Header image for with title

Food and photos go hand in hand - if there’s food, then you know there’s going to be an impromptu photoshoot to show it off. There are plenty of apps online that promote the lifestyle of making sure “the camera eats first” on any occasion, no matter where you are.

Completing this tutorial will allow you to apply image recognition on pictures that your friends and family share in WhatsApp.

gif demonstrating the play through of sending and receiving messages in  the WhatsApp picture sharing and image recognition app

In this article, we’ll walk you through how you can develop a functional Python program to easily share and identify media content in a private sandbox through WhatsApp using Twilio Programmable MMS, Clarifai API, and Flask.

Tutorial Requirements

In order to build this project, you will need to have the following items ready:

  • Python 3.6 or newer. If your operating system does not provide a Python interpreter, you can go to python.org to download an installer.
  • ngrok is a handy utility to connect the development version of our Python application running on your system to a public URL that Twilio can connect to. This is necessary for the development version of the application because your computer is likely behind a router or firewall, so it isn’t directly reachable on the Internet. You can also learn how to automate ngrok.
  • Clarifai account. Sign up for a free account to generate an API key.
  • A free or paid Twilio account. If you are new to Twilio get your free account now! (If you sign up through this link, Twilio will give you $10 credit when you upgrade.)

Configuration

We’ll start off by creating a directory to store our project files. Inside your favorite terminal, enter:

$ mkdir food-pics
$ cd food-pics

Since we will be installing some Python packages for this project, we need to create a virtual environment.
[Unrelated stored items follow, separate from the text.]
-- the count over all candidate blocks hits |E| exactly on cells adjacent to every empty
lemma count_eq_length_iff (P : (Int × Int) → Bool) (E : List (Int × Int)) (k : Int × Int) :
    ((E.flatMap (fun e => (pyAdjacent e.1 e.2).filter P)).count k = E.length
      ↔ ∀ e ∈ E, P k = true ∧ k ∈ pyAdjacent e.1 e.2) := by
  have hterm : ∀ e : Int × Int,
      ((pyAdjacent e.1 e.2).filter P).count k
        = if P k = true ∧ k ∈ pyAdjacent e.1 e.2 then 1 else 0 := by
    intro e
    by_cases hP : P k = true
    · rw [List.count_filter hP, count_nodup _ (pyAdjacent_nodup e.1 e.2)]
      by_cases hm : k ∈ pyAdjacent e.1 e.2 <;> simp [hm, hP]
    · have : k ∉ (pyAdjacent e.1 e.2).filter P := by
        intro hmem; exact hP (List.of_mem_filter hmem)
      simp [List.count_eq_zero_of_not_mem this, hP]
  rw [List.count_flatMap]
  have hlen : (E.map (fun e => ((pyAdjacent e.1 e.2).filter P).count k)).length = E.length := by
    simp
  have hle : ∀ x ∈ E.map (fun e => ((pyAdjacent e.1 e.2).filter P).count k), x ≤ 1 := by
    intro x hx
    rcases List.mem_map.mp hx with ⟨e, _, rfl⟩
    rw [hterm e]; split <;> omega
  have := sum_eq_length_iff _ hle
  rw [hlen] at this
  have hcomp : (E.map (List.count k ∘ fun e => (pyAdjacent e.1 e.2).filter P))
      = E.map (fun e => ((pyAdjacent e.1 e.2).filter P).count k) := rfl
  rw [hcomp, this]
  constructor
  · intro hall e he
    have := hall _ (List.mem_map.mpr ⟨e, he, rfl⟩)
    rw [hterm e] at this
    by_contra hcon
    rw [if_neg hcon] at this
    omega
  · intro hall x hx
    rcases List.mem_map.mp hx with ⟨e, he, rfl⟩
    rw [hterm e, if_pos (hall e he)]

-- sets built from duplicate-free lists are those lists
lemma update_nodup (s l : List (Int × Int)) (h : (s ++ l).Nodup) :
    PySem.Set.update s l = s ++ l := by
  induction l generalizing s with
  | nil => simp [PySem.Set.update]
  | cons x t ih =>
    have hx : x ∉ s := by
      intro hmem
      exact (List.disjoint_of_nodup_append h) hmem (by simp)
    have hadd : PySem.Set.add s x = s ++ [x] := by
      simp [PySem.Set.add, PySem.Set.contains, hx]
    have hperm : (s ++ x :: t).Perm ((s ++ [x]) ++ t) := by
      simp
    have h2 : ((s ++ [x]) ++ t).Nodup := hperm.nodup h
    calc PySem.Set.update s (x :: t)
        = PySem.Set.update (PySem.Set.add s x) t := rfl
      _ = PySem.Set.update (s ++ [x]) t := by rw [hadd]
      _ = (s ++ [x]) ++ t := ih _ h2
      _ = s ++ x :: t := by simp

lemma ofList_nodup (l : List (Int × Int)) (h : l.Nodup) : PySem.Set.ofList l = l := by
  have : PySem.Set.ofList l = PySem.Set.update [] l := rfl
  rw [this, update_nodup [] l (by simp [h])]
  simp

lemma numEmpties_eq (empties : Option (List (Int × Int))) (adj : List (Int × Int)) :
    numEmptiesA empties adj
      = adj.filter (fun c => match empties with | none => false | some es => decide (c ∈ es)) := by
  cases empties with
  | none => simp [numEmptiesA]
  | some es =>
    simpa [numEmptiesA] using
      PySem.List.foldl_append_ite_eq_filter (fun i => i ∈ es) adj []

lemma numBombs_len (bombs adj : List (Int × Int)) :
    (numBombsA bombs adj).length = adj.countP (fun c => decide (c ∈ bombs)) := by
  unfold numBombsA
  rw [PySem.List.foldl_append_ite_eq_filter]
  simp [List.countP_eq_length_filter]

lemma dict_eq_counter (numbers : List (Int × Int)) (number : Int × Int)
    (E : List (Int × Int)) :
    E.foldl (fun d e =>
        (pyAdjacent e.1 e.2).foldl (fun d i =>
          if i ∈ numbers ∧ i ≠ number then
            (if d.contains i then d.modify i 0 (· + 1) else d.insert i 1)
          else d) d) (PySem.Dict.empty : PySem.Dict (Int × Int) Int)
      = PySem.Dict.counter (E.flatMap
          (fun e => (pyAdjacent e.1 e.2).filter (fun i => decide (i ∈ numbers ∧ i ≠ number)))) := by
  simp only [step_eq numbers number]
  have h1 : ∀ (d : PySem.Dict (Int × Int) Int) (e : Int × Int),
      (pyAdjacent e.1 e.2).foldl (fun d i =>
          if i ∈ numbers ∧ i ≠ number then d.modify i 0 (· + 1) else d) d
        = ((pyAdjacent e.1 e.2).filter (fun i => decide (i ∈ numbers ∧ i ≠ number))).foldl
            (fun d i => d.modify i 0 (· + 1)) d := fun d e =>
    PySem.List.foldl_ite_eq_foldl_filter _ _ _ _
  simp only [h1]
  rw [foldl_foldl_eq_flatMap, ← PySem.Dict.counter_eq_foldl]

-- the heart: A's key scan over the counter equals B's first-empty scan
lemma main_filter (numbers : List (Int × Int)) (number e0 : Int × Int)
    (rest : List (Int × Int)) :
    (PySem.Set.ofList ((e0 :: rest).flatMap
        (fun e => (pyAdjacent e.1 e.2).filter (fun i => decide (i ∈ numbers ∧ i ≠ number))))).filter
      (fun k => decide ((((e0 :: rest).flatMap
        (fun e => (pyAdjacent e.1 e.2).filter (fun i => decide (i ∈ numbers ∧ i ≠ number)))).count k : Int)
          = ((e0 :: rest).length : Int)))
    = (pyAdjacent e0.1 e0.2).filter (fun c =>
        decide (c ∈ numbers) && decide (c ≠ number)
          && (rest.map (fun e => PySem.Set.ofList (pyAdjacent e.1 e.2))).all
              (fun s => decide (c ∈ s))) := by
  set P : (Int × Int) → Bool := fun i => decide (i ∈ numbers ∧ i ≠ number) with hPdef
  set g : (Int × Int) → List (Int × Int) := fun e => (pyAdjacent e.1 e.2).filter P with hgdef
  have hQ : ∀ k : Int × Int,
      (((((e0 :: rest).flatMap g).count k : Nat) : Int) = (((e0 :: rest).length : Nat) : Int))
        ↔ ∀ e ∈ e0 :: rest, P k = true ∧ k ∈ pyAdjacent e.1 e.2 := by
    intro k
    rw [Int.natCast_inj]
    exact count_eq_length_iff P (e0 :: rest) k
  have hnodup0 : (g e0).Nodup := (pyAdjacent_nodup e0.1 e0.2).filter P
  have hflat : (e0 :: rest).flatMap g = g e0 ++ rest.flatMap g := by
    simp [List.flatMap_cons]
  rw [hflat, PySem.Set.ofList_append, ofList_nodup _ hnodup0]
  rw [filter_update _ _ _ (by
    intro x _ hx
    rw [← hflat] at hx
    have := (hQ x).mp (of_decide_eq_true hx)
    rcases this e0 (by simp) with ⟨hp, hm⟩
    exact List.mem_filter.mpr ⟨hm, hp⟩)]
  rw [hgdef]
  simp only [List.filter_filter]
  apply List.filter_congr
  intro c hc
  rw [← hflat]
  rw [Bool.eq_iff_iff]
  simp only [Bool.and_eq_true, decide_eq_true_iff, List.all_map, List.all_eq_true,
    Function.comp, PySem.Set.mem_ofList]
  constructor
  · rintro ⟨hQc, hP⟩
    have hall := (hQ c).mp hQc
    have hp : c ∈ numbers ∧ c ≠ number := by
      have := (hall e0 (by simp)).1
      rwa [hPdef, decide_eq_true_iff] at this
    exact ⟨⟨hp.1, hp.2⟩, fun e he => (hall e (by simp [he])).2⟩
  · rintro ⟨⟨h1, h2⟩, h3⟩
    have hp : P c = true := by rw [hPdef]; exact decide_eq_true ⟨h1, h2⟩
    refine ⟨(hQ c).mpr ?_, hp⟩
    intro e he
    rcases List.mem_cons.mp he with rfl | he'
    · exact ⟨hp, hc⟩
    · exact ⟨hp, h3 e he'⟩

theorem shared_empties_eq_alt (numbers : List (Int × Int)) (bombs : List (Int × Int))
    (empties : Option (List (Int × Int))) (number : Int × Int) :
    shared_empties numbers bombs empties number = shared_empties_alt numbers bombs empties number := by
  simp only [shared_empties, shared_empties_alt, numEmpties_eq, numBombs_len,
    dict_eq_counter]
  cases hE : (pyAdjacent number.1 number.2).filter
      (fun c => match empties with | none => false | some es => decide (c ∈ es)) with
  | nil =>
    simp [PySem.Dict.counter, PySem.Dict.empty, PySem.Dict.keys]
  | cons e0 rest =>
    simp only [PySem.Dict.keys_counter, PySem.Dict.getD_counter]
    rw [PySem.List.foldl_append_ite_eq_filter, List.nil_append,
      main_filter numbers number e0 rest]

-- ===== VERDICT (by name: the statement is the Claim_ definition above) =====
theorem shared_empties_spec : Claim_equal_shared_empties := by
  intro numbers bombs empties number _
  exact shared_empties_eq_alt numbers bombs empties number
If you are using a Unix or MacOS system, open a terminal and enter the following commands:

$ python -m venv venv
$ source venv/bin/activate
(venv) $ pip install flask twilio clarifai

NOTE: Depending on your active version of Python, you might have to specify python3.

If you are on a Windows machine, enter the following commands in a prompt window:

$ python -m venv venv
$ source venv\bin\activate
(venv) $ pip install flask twilio clarifai

If you are curious to learn more about the packages, you can check them out here:

  • The Flask framework, to create the web application that will receive message notifications from Twilio
  • The python-twilio package, to send messages through the Twilio service
  • Clarifai’s Python library to interact with the Clarifai API for image recognition

Configure the Twilio WhatsApp Sandbox

Log onto the Twilio Dashboard to view your Programmable SMS. Look at the sidebar to find “WhatsApp”. Click on it to learn how to set up your sandbox.

The sandbox is provided by Twilio, however, once you complete your app, you can request production access for your Twilio phone number.

Twilio Sandbox for WhatsApp

Use your smartphone to send a WhatsApp message of the phrase to your assigned WhatsApp number. If you are successful, you should receive a message as shown below.

Twilio sandbox confirmation message

You should share these instructions with anyone else who wants to join your WhatsApp sandbox to share pictures.

Authenticate against Twilio and Clarifai Services

Next, we need to safely store some important credentials that will be used to authenticate against the Twilio and Clarifai services.

For the TWILIO_ACCOUNT_SID and TWILIO_AUTH_TOKEN variables, you can obtain the values that apply to your Twilio account from the Twilio Console:

Twilio Account Credentials

To use the Clarifai API, you need to make an account and create an application in order to generate an API key for your project.   

Once you have located the credentials and API key, we’ll be setting the environment variables by typing the following commands into your terminal:

export TWILIO_ACCOUNT_SID=<your account SID>
export TWILIO_AUTH_TOKEN=<your auth token>
export CLARIFAI_API_KEY=<your Clarifai API Key>

Remember that if you are a Windows user, replace export with set for the environment variables.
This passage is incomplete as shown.